5. The method according to claim 4, wherein during the lateral connection, the result output in the fast branch is sampled every α frames, converted into the same number of video frames as in the slow branch, and then connected in the channel direction.

6. The method according to claim 1, wherein the slow-frame-rate-based real-time intelligent video monitoring abnormal behavior analysis method is implemented by using a network structure with multi-layer feature fusion output, and is characterized in that the slow-branch convolution block and the fast-branch convolution block are formed by k +1 layers of convolution layers, the output of the ith layer of convolution layer is spliced with the input of the ith layer of convolution layer and then used as the input of the (i + 1) th layer of convolution layer, and the input of the 1 st layer of convolution layer is spliced with the output of the (k + 1) th layer of convolution layer and then used as the final output of the convolution block.

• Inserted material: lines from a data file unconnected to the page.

-- pv_equiv track=rewrite | github.com/TOMATOsJr/Text2Table | rebel_pipeline/pre-processing-finetune/tsv_to_rebel_preprocess.py | count_leading_pipes
-- ===== SOURCE A (Python) =====
-- def count_leading_pipes(text: str) -> int:
--     count = 0
--     for ch in text:
--         if ch == "|":
--             count += 1
--         else:
--             break
--     return count
-- ===== SOURCE B (Python) =====
-- def count_leading_pipes(text: str) -> int:
--     stripped = text.lstrip("|")
--     return len(text) - len(stripped)
-- ===== Notes on version B (the rewrite author's own statement) =====
-- stated objective: simpler
-- what changed: Replaces the explicit scan-and-count loop with a left-strip of leading pipes and a length difference, so no counter or break logic is maintained.
import Mathlib
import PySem

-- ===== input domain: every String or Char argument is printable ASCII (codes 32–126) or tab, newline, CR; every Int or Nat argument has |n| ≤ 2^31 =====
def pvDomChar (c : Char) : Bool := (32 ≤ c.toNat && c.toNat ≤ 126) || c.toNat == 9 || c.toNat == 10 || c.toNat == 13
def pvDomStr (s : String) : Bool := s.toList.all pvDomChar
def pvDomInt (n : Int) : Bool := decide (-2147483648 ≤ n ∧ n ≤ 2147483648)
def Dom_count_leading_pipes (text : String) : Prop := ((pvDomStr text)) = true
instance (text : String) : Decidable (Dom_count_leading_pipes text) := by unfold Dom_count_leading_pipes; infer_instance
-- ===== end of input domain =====

-- B replaces A's explicit scan-and-count loop by lstrip('|') plus a length difference (objective: simpler).

-- ===== PORT A =====
-- for ch in text: if ch == '|': count += 1 else: break
def countLoopA : List Char → Int → Int
  | [], count => count
  | ch :: rest, count => if ch == '|' then countLoopA rest (count + 1) else count

def count_leading_pipes (text : String) : Int := countLoopA text.toList 0

-- ===== PORT B =====
-- text.lstrip('|') ported by hand as dropWhile (· == '|'): exact, since Python's
-- lstrip('|') removes exactly the leading run of '|' characters.
def count_leading_pipes_alt (text : String) : Int :=
  let stripped := text.toList.dropWhile (· == '|')
  (text.toList.length : Int) - stripped.length

-- ===== PRECONDITION & SPEC =====
def Spec_count_leading_pipes (text : String) (out : Int) : Prop := out = count_leading_pipes_alt text
instance (text : String) (out : Int) : Decidable (Spec_count_leading_pipes text out) := by unfold Spec_count_leading_pipes; infer_instance

-- ===== CLAIM (what is proved, stated in full; the proofs are below) =====
def Claim_equal_count_leading_pipes : Prop := ∀ (text : String), Dom_count_leading_pipes text → Spec_count_leading_pipes text (count_leading_pipes text)

-- ===== LEMMAS AND PROOFS =====
theorem countLoopA_eq (l : List Char) : ∀ (c : Int),
    countLoopA l c = c + ((l.length : Int) - (l.dropWhile (· == '|')).length) := by
  induction l with
  | nil => intro c; simp [countLoopA]
  | cons ch rest ih =>
    intro c
    by_cases h : ch = '|'
    · have hlen : (rest.dropWhile (· == '|')).length ≤ rest.length :=
        List.length_dropWhile_le _ _
      simp [countLoopA, h, ih, List.dropWhile]
      omega
    · simp [countLoopA, h]

-- ===== VERDICT (by name: the statement is the Claim_ definition above) =====
theorem count_leading_pipes_spec : Claim_equal_count_leading_pipes := by
  intro text _
  unfold Spec_count_leading_pipes count_leading_pipes count_leading_pipes_alt
  simp [countLoopA_eq]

7. The method according to claim 1, wherein the soft-tag-based loss function is:

8. The method for analyzing the abnormal behavior of the real-time intelligent video monitoring based on the slowfast double-frame rate as claimed in claim 1, wherein the training of the step C is performed on the video data set in the step A according to a cross-validation method.

9. The method for analyzing the abnormal behavior of the real-time intelligent video monitoring based on the slowfast double-frame rate according to the claim 1, wherein the step D is specifically as follows: the method comprises the steps of obtaining a monitoring video in real time, extracting 15 frames of high frame rate sampling video frame images in 1 second by a fast branch in a trained multi-feature fused slowfast double-frame rate network model, extracting 2 frames of low frame rate sampling video frame images in 1 second by a slow branch, obtaining a behavior type through softmax function prediction after connecting output results of the two branches, and sending out a warning when abnormal behaviors are monitored.